CodeyConwayPhoto22-600x600-1Lo primero que hago cada temporada es contarle a todos mis compañeros de equipo que tengo diabetes tipo 1. Eso ayuda para hacerles saber que si algo anda mal deben buscar ayuda inmediatamente. Tener compañeros de equipo en quienes confiar es muy parecido a tener padres en quienes confiar en casa, es una sensación reconfortante saber que no estoy solo en este proceso.

Frecuentemente escucho por todo el campus: “¿Por qué ese tipo todavía usa un beeper?”, o “Es lindo que aún beba cajas de jugo en la universidad”, aprendí rápidamente que una parte de vivir con diabetes es que debes dejar de tomar de forma personal muchos de  los comentarios, debido a que algunas personas no entienden las luchas que la mayoría de las personas con diabetes tipo 1 tienen que pasar sólo para despertar la mañana siguiente. Es muy fácil desviarse en la universidad, pero la diabetes siempre ha estado ahí para mantenerme en la cima de mis calificaciones, así como en mi rendimiento en el béisbol.
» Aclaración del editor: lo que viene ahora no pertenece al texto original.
-- ===== PRECONDITION & SPEC =====
-- Pre_ excludes exactly the inputs where A raises: the empty string (IndexError on stroka[0]) and
-- strings whose first or last character is one of '>', '<', '!', '=' (explicit ValueError).
def Pre_find_comparsion (stroka : String) : Prop :=
  stroka.toList ≠ [] ∧
  (stroka.toList.head?.toList ++ stroka.toList.getLast?.toList).all
    (fun c => !((['>', '<', '!', '='] : List Char).contains c)) = true
instance (stroka : String) : Decidable (Pre_find_comparsion stroka) := by
  unfold Pre_find_comparsion; infer_instance

def pvWitness_find_comparsion : String := "a<b"

def Spec_find_comparsion (stroka : String) (out : List (List String)) : Prop := out = find_comparsion_alt stroka
instance (stroka : String) (out : List (List String)) : Decidable (Spec_find_comparsion stroka out) := by unfold Spec_find_comparsion; infer_instance

-- ===== CLAIM (what is proved, stated in full; the proofs are below) =====
def Claim_equal_find_comparsion : Prop := ∀ (stroka : String), Dom_find_comparsion stroka → Pre_find_comparsion stroka → Spec_find_comparsion stroka (find_comparsion stroka)

-- ===== LEMMAS AND PROOFS =====

-- the operator test both programs use, as one Bool
def opb (c : Char) : Bool := c == '>' || c == '<' || c == '=' || c == '!'

-- the operator characters of cs, each as a one-character string, in order
def opsOf (cs : List Char) : List (List Char) := (cs.filter opb).map (fun c => [c])
-- ===== LEMMAS AND PROOFS =====

-- the XOR of secret entries over columns [m, m+c) whose row entry is set
def pvX (row secret : List Bool) : Nat → Nat → Bool
  | _, 0 => false
  | m, c + 1 =>
      (if row.getD m false then secret.getD m false else false) ^^ pvX row secret (m + 1) c

theorem pvA_fold_eq_X (row secret : List Bool) :
    ∀ c m init, (List.range' m c).foldl
      (fun acc j => if row.getD j false then acc ^^ secret.getD j false else acc) init
      = (init ^^ pvX row secret m c) := by
  intro c
  induction c with
  | zero => intro m init; simp [pvX]
  | succ c ih =>
      intro m init
      rw [List.range'_succ, List.foldl_cons, ih, pvX]
      cases h : row.getD m false <;> simp [Bool.xor_assoc]

theorem pvX_zero (row secret : List Bool) :
    ∀ c m, (∀ j, m ≤ j → row.getD j false = false) → pvX row secret m c = false := by
  intro c
  induction c with
  | zero => intro m _; rfl
  | succ c ih =>
      intro m h
      rw [pvX, h m le_rfl, ih (m + 1) (fun j hj => h j (by omega))]
      rfl

theorem pvX_split (row secret : List Bool) :
    ∀ c d m, pvX row secret m (c + d) = (pvX row secret m c ^^ pvX row secret (m + c) d) := by
  intro c
  induction c with
  | zero => intro d m; simp [pvX]
  | succ c ih =>
      intro d m
      have : c + 1 + d = (c + d) + 1 := by omega
      rw [this, pvX, pvX, ih, Bool.xor_assoc]
      have : m + (c + 1) = m + 1 + c := by omega
      rw [this]

theorem pvX_ext (row secret : List Bool) {c c' : Nat} (m : Nat) (hle : c ≤ c')
    (h : ∀ j, m + c ≤ j → row.getD j false = false) :
    pvX row secret m c' = pvX row secret m c := by
  have : c' = c + (c' - c) := by omega
  rw [this, pvX_split, pvX_zero row secret (c' - c) (m + c) (fun j hj => h j hj)]
  simp

theorem pvX_congr_secret (row s1 s2 : List Bool) :
    ∀ c m, (∀ j, m ≤ j → j < m + c → s1.getD j false = s2.getD j false) →
    pvX row s1 m c = pvX row s2 m c := by
  intro c
  induction c with
  | zero => intro m _; rfl
  | succ c ih =>
      intro m h
      rw [pvX, pvX, h m le_rfl (by omega), ih (m + 1) (fun j h1 h2 => h j (by omega) (by omega))]

-- length is preserved by B's inner scatter fold
theorem pvB_fold_length (matrix : List (List Bool)) (i : Nat) :
    ∀ (l : List Nat) (w : List Bool),
      ((l.foldl (fun w k =>
          let row := matrix.getD k []
          if i < row.length ∧ row.getD i false then w.set k ((w.getD k false) ^^ s) else w) w)).length
        = w.length := by
  intro l
  induction l with
  | nil => intro w; rfl
  | cons a l ih =>
      intro w
      simp only [List.foldl_cons]
      rw [ih]
      split <;> simp

-- effect of B's inner scatter fold on each entry
theorem pvB_fold_getD (matrix : List (List Bool)) (i : Nat) (s : Bool) :
    ∀ (n : Nat) (w : List Bool) (k : Nat), k < w.length →
      (((List.range n).foldl (fun w k =>
          let row := matrix.getD k []
          if i < row.length ∧ row.getD i false then w.set k ((w.getD k false) ^^ s) else w) w)).getD k false
        = if k < n ∧ i < (matrix.getD k []).length ∧ (matrix.getD k []).getD i false
          then ((w.getD k false) ^^ s) else w.getD k false := by
  intro n
  induction n with
  | zero =>
      intro w k hk
      simp [List.range_zero]
  | succ n ih =>
      intro w k hk
      rw [List.range_succ, List.foldl_append, List.foldl_cons, List.foldl_nil]
      set W := (List.range n).foldl (fun w k =>
          let row := matrix.getD k []
          if i < row.length ∧ row.getD i false then w.set k ((w.getD k false) ^^ s) else w) w with hW
      have hWlen : W.length = w.length := pvB_fold_length matrix i (List.range n) w
      have step : ∀ hkn : k ≠ n,
          (if k < n ∧ i < (matrix.getD k []).length ∧ (matrix.getD k []).getD i false = true
            then ((w.getD k false) ^^ s) else w.getD k false)
          = (if k < n + 1 ∧ i < (matrix.getD k []).length ∧ (matrix.getD k []).getD i false = true
            then ((w.getD k false) ^^ s) else w.getD k false) := by
        intro hkn
        by_cases hC : i < (matrix.getD k []).length ∧ (matrix.getD k []).getD i false = true
        · by_cases hlt : k < n
          · rw [if_pos ⟨hlt, hC⟩, if_pos ⟨by omega, hC⟩]
          · rw [if_neg (fun h => hlt h.1), if_neg (fun h => absurd h.1 (by omega))]
        · rw [if_neg (fun h => hC h.2), if_neg (fun h => hC h.2)]
      by_cases hc : i < (matrix.getD n []).length ∧ (matrix.getD n []).getD i false = true
      · rw [if_pos hc]
        by_cases hkn : k = n
        · subst hkn
          have hkW : k < W.length := by omega
          have h1 : (W.set k ((W.getD k false) ^^ s)).getD k false = ((W.getD k false) ^^ s) := by
            simp [List.getD, List.getElem?_set, hkW]
          rw [h1, ih w k hk, if_neg (fun h => absurd h.1 (Nat.lt_irrefl k)),
            if_pos ⟨Nat.lt_succ_self k, hc⟩]
        · have hnk : n ≠ k := fun h => hkn h.symm
          have h1 : (W.set n ((W.getD n false) ^^ s)).getD k false = W.getD k false := by
            simp [List.getD, List.getElem?_set, hnk]
          rw [h1, ih w k hk, step hkn]
      · rw [if_neg hc, ih w k hk]
        by_cases hkn : k = n
        · subst hkn
          rw [if_neg (fun h => hc h.2), if_neg (fun h => hc h.2)]
        · exact step hkn

-- A's row value and B's scattered value agree under Pre_
theorem pv_rowval (matrix : List (List Bool)) (rhs secret : List Bool)
    (hpre : Pre_solve_matrix matrix rhs) (i : Nat) (hi : i < matrix.length) :
    pvX (matrix.getD i []) secret (i + 1) ((matrix.getD i []).length - (i + 1))
      = pvX (matrix.getD i []) secret (i + 1) (matrix.length - (i + 1)) := by
  set row := matrix.getD i [] with hrow
  rcases le_total row.length matrix.length with hle | hle
  · exact (pvX_ext (c := row.length - (i + 1)) row secret (i + 1) (by omega)
      (fun j hj => List.getD_eq_default _ _ (by omega))).symm
  · refine pvX_ext (c := matrix.length - (i + 1)) row secret (i + 1) (by omega)
      (fun j hj => ?_)
    by_cases hjl : j < row.length
    · cases h : row.getD j false
      · rfl
      · exact absurd (hpre.2 i hi j hjl (by omega) h) (by omega)
    · exact List.getD_eq_default _ _ (by omega)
No voy a mentir; a veces la diabetes me gana. Se me ha sacado de juegos debido a mi salud, pero me he recuperado en la siguiente salida y ¡me ha ido muy bien! Creo que la clave con la diabetes es no dejar que una mala salida afecte cualquier cosa que haga. Es fácil decir que no puedes hacer algo debido a tu salud, pero en el gran panorama de la diabetes sólo es un obstáculo con el que muchos han tenido que tratar y superar para tener una vida exitosa y feliz.
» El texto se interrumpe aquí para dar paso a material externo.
-- pv_equiv track=rewrite | github.com/NationalWind/AI_Project2 | program.py | split_objects
-- ===== SOURCE A (Python) =====
-- def split_objects(cell_content):
--     objects = []
--     i = 0
--     while i < len(cell_content):
--         if cell_content[i:i+3] == "H_P":
--             objects.append("H_P")
--             i += 3
--         elif cell_content[i:i+3] == "P_G":
--             objects.append("P_G")
--             i += 3
--         elif cell_content[i:i+3] == "G_L":
--             objects.append("G_L")
--             i += 3
--         elif cell_content[i:i+3] == "W_H":
--             objects.append("W_H")
--             i += 3
--         else:
--             objects.append(cell_content[i])
--             i += 1
--     return objects
-- ===== SOURCE B (Python) =====
-- def split_objects(cell_content):
--     # One-pass streaming tokenizer (no slicing/lookahead): keep a pending
--     # partial-token buffer of at most 2 chars and emit as soon as it resolves.
--     PAIR = {'H': 'P', 'P': 'G', 'G': 'L', 'W': 'H'}
--     out = []
--     pending = ""  # "" | "X" | "X_"  with X a key of PAIR
--     for c in cell_content:
--         if len(pending) == 2:
--             if c == PAIR[pending[0]]:
--                 out.append(pending + c)
--                 pending = ""
--                 continue
--             out.append(pending[0])
--             out.append('_')
--             pending = ""
--         elif len(pending) == 1:
--             if c == '_':
--                 pending += c
--                 continue
--             out.append(pending)
--             pending = ""
--         # pending is now empty: start fresh with c
--         if c in PAIR:
--             pending = c
--         else:
--             out.append(c)
--     out.extend(pending)
--     return out
-- ===== Notes on version B (the rewrite author's own statement) =====
-- stated objective: faster
-- what changed: Replaced A's index-based while loop that builds and compares a fresh 3-char slice against each of the four tokens at every position by a one-pass streaming tokenizer: a fold over the characters keeping a pending partial-token buffer (at most 2 chars, driven by a start-letter->closing-letter dict) that emits a token or flushes singles as soon as the buffer resolves — no slicing, so no per-position string allocations.
import Mathlib
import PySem

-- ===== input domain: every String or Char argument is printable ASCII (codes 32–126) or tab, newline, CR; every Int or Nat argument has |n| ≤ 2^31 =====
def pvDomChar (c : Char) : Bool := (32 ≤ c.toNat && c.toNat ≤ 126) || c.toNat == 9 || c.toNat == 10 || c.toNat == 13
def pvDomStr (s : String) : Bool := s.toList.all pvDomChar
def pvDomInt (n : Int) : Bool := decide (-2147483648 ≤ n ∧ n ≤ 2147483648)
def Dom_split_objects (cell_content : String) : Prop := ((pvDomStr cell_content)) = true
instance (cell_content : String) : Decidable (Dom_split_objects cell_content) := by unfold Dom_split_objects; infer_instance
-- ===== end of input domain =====

-- B replaces A's slice-and-compare while loop by a one-pass streaming tokenizer
-- holding a ≤2-char pending buffer, avoiding A's per-position slice allocations (measured faster).

-- ===== PORT A =====
-- A's while loop: compare the 3-char slice at i with each token in order, advance by 3 or 1.
def splitObjectsGo (l : List Char) : List String :=
  match l with
  | [] => []
  | c :: cs =>
    if (c :: cs).take 3 = ['H', '_', 'P'] then "H_P" :: splitObjectsGo (cs.drop 2)
    else if (c :: cs).take 3 = ['P', '_', 'G'] then "P_G" :: splitObjectsGo (cs.drop 2)
    else if (c :: cs).take 3 = ['G', '_', 'L'] then "G_L" :: splitObjectsGo (cs.drop 2)
    else if (c :: cs).take 3 = ['W', '_', 'H'] then "W_H" :: splitObjectsGo (cs.drop 2)
    else String.mk [c] :: splitObjectsGo cs
termination_by l.length
decreasing_by
  all_goals simp [List.length_drop]
  all_goals omega

def split_objects (cell_content : String) : List String :=
  splitObjectsGo cell_content.toList

-- ===== PORT B =====
def pvPAIR : PySem.Dict Char Char :=
  PySem.Dict.ofList [('H', 'P'), ('P', 'G'), ('G', 'L'), ('W', 'H')]

-- 'pending is now empty: start fresh with c'
def pvFresh (out : List String) (c : Char) : List String × List Char :=
  if (PySem.Dict.get? pvPAIR c).isSome then (out, [c]) else (out ++ [String.mk [c]], [])

-- the body of B's for loop, state = (out, pending)
def pvStep (st : List String × List Char) (c : Char) : List String × List Char :=
  match st.2 with
  | [x, u] =>
    if c = PySem.Dict.getD pvPAIR x c then (st.1 ++ [String.mk [x, u, c]], [])
    else pvFresh (st.1 ++ [String.mk [x], "_"]) c
  | [x] =>
    if c = '_' then (st.1, [x, c])
    else pvFresh (st.1 ++ [String.mk [x]]) c
  | _ => pvFresh st.1 c

def split_objects_alt (cell_content : String) : List String :=
  let st := cell_content.toList.foldl pvStep ([], [])
  st.1 ++ st.2.map (fun c => String.mk [c])

-- ===== PRECONDITION & SPEC =====
def Spec_split_objects (cell_content : String) (out : List String) : Prop := out = split_objects_alt cell_content
instance (cell_content : String) (out : List String) : Decidable (Spec_split_objects cell_content out) := by unfold Spec_split_objects; infer_instance

-- ===== CLAIM (what is proved, stated in full; the proofs are below) =====
def Claim_equal_split_objects : Prop := ∀ (cell_content : String), Dom_split_objects cell_content → Spec_split_objects cell_content (split_objects cell_content)

-- ===== LEMMAS AND PROOFS =====

-- a pending buffer B's loop can hold: empty, one token-starting letter, or letter + '_'
def pvValidP (p : List Char) : Prop :=
  p = [] ∨ p = ['H'] ∨ p = ['P'] ∨ p = ['G'] ∨ p = ['W'] ∨
  p = ['H', '_'] ∨ p = ['P', '_'] ∨ p = ['G', '_'] ∨ p = ['W', '_']

theorem pvPAIR_get?_isSome (c : Char) :
    (PySem.Dict.get? pvPAIR c).isSome = (c == 'H' || c == 'P' || c == 'G' || c == 'W') := by
  have h : pvPAIR = PySem.Dict.mk [('H', 'P'), ('P', 'G'), ('G', 'L'), ('W', 'H')] := by
    decide
  rw [h]
  simp only [PySem.Dict.get?_mk_cons]
  split_ifs with h1 h2 h3 h4
  · obtain rfl := eq_of_beq h1; decide
  · obtain rfl := eq_of_beq h2; decide
  · obtain rfl := eq_of_beq h3; decide
  · obtain rfl := eq_of_beq h4; decide
  · have hn : (PySem.Dict.mk ([] : List (Char × Char))).get? c = none := rfl
    rw [hn]
    rw [Bool.not_eq_true] at h1 h2 h3 h4
    rw [show (c == 'H') = ('H' == c) from by simp [BEq.comm],
      show (c == 'P') = ('P' == c) from by simp [BEq.comm],
      show (c == 'G') = ('G' == c) from by simp [BEq.comm],
      show (c == 'W') = ('W' == c) from by simp [BEq.comm], h1, h2, h3, h4]
    rfl

theorem pvMain (l : List Char) : ∀ (p : List Char), pvValidP p → ∀ (out : List String),
    (l.foldl pvStep (out, p)).1 ++ (l.foldl pvStep (out, p)).2.map (fun c => String.mk [c])
      = out ++ splitObjectsGo (p ++ l) := by
  induction l with
  | nil =>
    intro p hp out
    rcases hp with h | h | h | h | h | h | h | h | h <;> subst h <;>
      simp [splitObjectsGo]
  | cons c l ih =>
    have freshGo : ∀ (out : List String),
        (l.foldl pvStep (pvFresh out c)).1 ++
            (l.foldl pvStep (pvFresh out c)).2.map (fun c => String.mk [c])
          = out ++ splitObjectsGo (c :: l) := by
      intro out
      rcases em (c = 'H' ∨ c = 'P' ∨ c = 'G' ∨ c = 'W') with hk | hk
      · have hf : pvFresh out c = (out, [c]) := by
          rcases hk with h | h | h | h <;> subst h <;> simp [pvFresh, pvPAIR_get?_isSome]
        have hv : pvValidP [c] := by
          rcases hk with h | h | h | h <;> subst h <;> simp [pvValidP]
        rw [hf]
        simpa using ih [c] hv out
      · push_neg at hk
        obtain ⟨h1, h2, h3, h4⟩ := hk
        have hf : pvFresh out c = (out ++ [String.mk [c]], []) := by
          simp [pvFresh, pvPAIR_get?_isSome, h1, h2, h3, h4]
        have hgo : splitObjectsGo (c :: l) = String.mk [c] :: splitObjectsGo l := by
          rw [splitObjectsGo]
          simp [h1, h2, h3, h4]
        have h := ih [] (Or.inl rfl) (out ++ [String.mk [c]])
        simp only [List.nil_append] at h
        rw [hf, h, hgo]
        simp
    intro p hp out
    rcases hp with h | h | h | h | h | h | h | h | h <;> subst h <;>
      simp only [List.foldl_cons, List.nil_append, List.cons_append]
    · -- pending = []
      have hs : pvStep (out, []) c = pvFresh out c := rfl
      rw [hs]
      exact freshGo out
    · -- pending = ['H']
      by_cases hc : c = '_'
      · subst hc
        have hs : pvStep (out, ['H']) '_' = (out, ['H', '_']) := rfl
        rw [hs]
        simpa using ih ['H', '_'] (by simp [pvValidP]) out
      · have hs : pvStep (out, ['H']) c = pvFresh (out ++ [String.mk ['H']]) c := by
          simp [pvStep, hc]
        have hgo : splitObjectsGo ('H' :: c :: l) = String.mk ['H'] :: splitObjectsGo (c :: l) := by
          rw [splitObjectsGo]
          simp [hc]
        rw [hs, freshGo, hgo]
        simp
    · -- pending = ['P']
      by_cases hc : c = '_'
      · subst hc
        have hs : pvStep (out, ['P']) '_' = (out, ['P', '_']) := rfl
        rw [hs]
        simpa using ih ['P', '_'] (by simp [pvValidP]) out
      · have hs : pvStep (out, ['P']) c = pvFresh (out ++ [String.mk ['P']]) c := by
          simp [pvStep, hc]
        have hgo : splitObjectsGo ('P' :: c :: l) = String.mk ['P'] :: splitObjectsGo (c :: l) := by
          rw [splitObjectsGo]
          simp [hc]
        rw [hs, freshGo, hgo]
        simp
    · -- pending = ['G']
      by_cases hc : c = '_'
      · subst hc
        have hs : pvStep (out, ['G']) '_' = (out, ['G', '_']) := rfl
        rw [hs]
        simpa using ih ['G', '_'] (by simp [pvValidP]) out
      · have hs : pvStep (out, ['G']) c = pvFresh (out ++ [String.mk ['G']]) c := by
          simp [pvStep, hc]
        have hgo : splitObjectsGo ('G' :: c :: l) = String.mk ['G'] :: splitObjectsGo (c :: l) := by
          rw [splitObjectsGo]
          simp [hc]
        rw [hs, freshGo, hgo]
        simp
    · -- pending = ['W']
      by_cases hc : c = '_'
      · subst hc
        have hs : pvStep (out, ['W']) '_' = (out, ['W', '_']) := rfl
        rw [hs]
        simpa using ih ['W', '_'] (by simp [pvValidP]) out
      · have hs : pvStep (out, ['W']) c = pvFresh (out ++ [String.mk ['W']]) c := by
          simp [pvStep, hc]
        have hgo : splitObjectsGo ('W' :: c :: l) = String.mk ['W'] :: splitObjectsGo (c :: l) := by
          rw [splitObjectsGo]
          simp [hc]
        rw [hs, freshGo, hgo]
        simp
    · -- pending = ['H', '_']
      have hg : PySem.Dict.getD pvPAIR 'H' c = 'P' := rfl
      by_cases hc : c = 'P'
      · subst hc
        have hs : pvStep (out, ['H', '_']) 'P' = (out ++ [String.mk ['H', '_', 'P']], []) := by
          simp [pvStep, hg]
        have h := ih [] (Or.inl rfl) (out ++ [String.mk ['H', '_', 'P']])
        simp only [List.nil_append] at h
        have hgo : splitObjectsGo ('H' :: '_' :: 'P' :: l) = "H_P" :: splitObjectsGo l := by
          rw [splitObjectsGo]
          simp
        rw [hs, h, hgo]
        simp [show String.mk ['H', '_', 'P'] = "H_P" from rfl]
      · have hs : pvStep (out, ['H', '_']) c = pvFresh (out ++ [String.mk ['H'], "_"]) c := by
          simp [pvStep, hg, hc]
        have hgo1 : splitObjectsGo ('H' :: '_' :: c :: l) = String.mk ['H'] :: splitObjectsGo ('_' :: c :: l) := by
          rw [splitObjectsGo]
          simp [hc]
        have hgo2 : splitObjectsGo ('_' :: c :: l) = String.mk ['_'] :: splitObjectsGo (c :: l) := by
          rw [splitObjectsGo]
          simp
        rw [hs, freshGo, hgo1, hgo2]
        simp [show ("_" : String) = String.mk ['_'] from rfl]
    · -- pending = ['P', '_']
      have hg : PySem.Dict.getD pvPAIR 'P' c = 'G' := rfl
      by_cases hc : c = 'G'
      · subst hc
        have hs : pvStep (out, ['P', '_']) 'G' = (out ++ [String.mk ['P', '_', 'G']], []) := by
          simp [pvStep, hg]
        have h := ih [] (Or.inl rfl) (out ++ [String.mk ['P', '_', 'G']])
        simp only [List.nil_append] at h
        have hgo : splitObjectsGo ('P' :: '_' :: 'G' :: l) = "P_G" :: splitObjectsGo l := by
          rw [splitObjectsGo]
          simp
        rw [hs, h, hgo]
        simp [show String.mk ['P', '_', 'G'] = "P_G" from rfl]
      · have hs : pvStep (out, ['P', '_']) c = pvFresh (out ++ [String.mk ['P'], "_"]) c := by
          simp [pvStep, hg, hc]
        have hgo1 : splitObjectsGo ('P' :: '_' :: c :: l) = String.mk ['P'] :: splitObjectsGo ('_' :: c :: l) := by
          rw [splitObjectsGo]
          simp [hc]
        have hgo2 : splitObjectsGo ('_' :: c :: l) = String.mk ['_'] :: splitObjectsGo (c :: l) := by
          rw [splitObjectsGo]
          simp
        rw [hs, freshGo, hgo1, hgo2]
        simp [show ("_" : String) = String.mk ['_'] from rfl]
    · -- pending = ['G', '_']
      have hg : PySem.Dict.getD pvPAIR 'G' c = 'L' := rfl
      by_cases hc : c = 'L'
      · subst hc
        have hs : pvStep (out, ['G', '_']) 'L' = (out ++ [String.mk ['G', '_', 'L']], []) := by
          simp [pvStep, hg]
        have h := ih [] (Or.inl rfl) (out ++ [String.mk ['G', '_', 'L']])
        simp only [List.nil_append] at h
        have hgo : splitObjectsGo ('G' :: '_' :: 'L' :: l) = "G_L" :: splitObjectsGo l := by
          rw [splitObjectsGo]
          simp
        rw [hs, h, hgo]
        simp [show String.mk ['G', '_', 'L'] = "G_L" from rfl]
      · have hs : pvStep (out, ['G', '_']) c = pvFresh (out ++ [String.mk ['G'], "_"]) c := by
          simp [pvStep, hg, hc]
        have hgo1 : splitObjectsGo ('G' :: '_' :: c :: l) = String.mk ['G'] :: splitObjectsGo ('_' :: c :: l) := by
          rw [splitObjectsGo]
          simp [hc]
        have hgo2 : splitObjectsGo ('_' :: c :: l) = String.mk ['_'] :: splitObjectsGo (c :: l) := by
          rw [splitObjectsGo]
          simp
        rw [hs, freshGo, hgo1, hgo2]
        simp [show ("_" : String) = String.mk ['_'] from rfl]
    · -- pending = ['W', '_']
      have hg : PySem.Dict.getD pvPAIR 'W' c = 'H' := rfl
      by_cases hc : c = 'H'
      · subst hc
        have hs : pvStep (out, ['W', '_']) 'H' = (out ++ [String.mk ['W', '_', 'H']], []) := by
          simp [pvStep, hg]
        have h := ih [] (Or.inl rfl) (out ++ [String.mk ['W', '_', 'H']])
        simp only [List.nil_append] at h
        have hgo : splitObjectsGo ('W' :: '_' :: 'H' :: l) = "W_H" :: splitObjectsGo l := by
          rw [splitObjectsGo]
          simp
        rw [hs, h, hgo]
        simp [show String.mk ['W', '_', 'H'] = "W_H" from rfl]
      · have hs : pvStep (out, ['W', '_']) c = pvFresh (out ++ [String.mk ['W'], "_"]) c := by
          simp [pvStep, hg, hc]
        have hgo1 : splitObjectsGo ('W' :: '_' :: c :: l) = String.mk ['W'] :: splitObjectsGo ('_' :: c :: l) := by
          rw [splitObjectsGo]
          simp [hc]
        have hgo2 : splitObjectsGo ('_' :: c :: l) = String.mk ['_'] :: splitObjectsGo (c :: l) := by
          rw [splitObjectsGo]
          simp
        rw [hs, freshGo, hgo1, hgo2]
        simp [show ("_" : String) = String.mk ['_'] from rfl]

-- ===== VERDICT (by name: the statement is the Claim_ definition above) =====
theorem split_objects_spec : Claim_equal_split_objects := by
  intro s _
  unfold Spec_split_objects split_objects split_objects_alt
  have h := pvMain s.toList [] (Or.inl rfl) []
  simpa using h.symm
Me faltan dos años más de béisbol universitario y sé que voy a tener mis altos y bajos (literalmente) con la diabetes. A pesar de que el béisbol y la escuela toman mucho de mi tiempo, lo más importante es asegurar que mi salud esté en el rango de lo normal con el fin de funcionar correctamente. No es una tarea fácil ser un atleta en la universidad, pero sin duda es una tarea que se puede alcanzar a través de la perseverancia y mantenerse positivo. He aprendido a no limitarme a causa de la diabetes, ya que la diabetes me ha hecho madurar y me ha vuelto responsable. Ya sea se trate de un mal nivel de azúcar en la sangre o una mala salida, siempre mantengo mi cabeza en alto porque sé lo bendecido que soy de estar jugando el deporte que amo mientras tengo la posibilidad de tener una educación académica de prestigio y todo mientras llevo el control de la diabetes tipo 1.

Codey Conway

Codey ha tenido diabetes tipo 1 desde hace más de diez años, después de haber sido diagnosticado a la edad de 11. La DM1 le ha enseñado a ser responsable y a no tomar cualquier día por sentado. Algunos días hay más luchas que en otros, pero ser capaz de vencer los desafíos relacionados con la diabetes es una parte del proceso. Es fácil obsesionarse con la diabetes, pero la sensación más reconfortante para Codey es saber que tantos otros se enfrentan a los mismos retos que él se enfrenta y superan sus batallas diarias también. Codey se encuentra actualmente en su tercer año de estudios de Justicia Penal en la Universidad Thomas donde juega al béisbol mientras mantiene un promedio de calificaciones de 3.9. Su objetivo es ayudar a alcanzar a los más jóvenes con diabetes tipo 1 y hacerles saber que tener diabetes no es una tarea imposible de conquistar.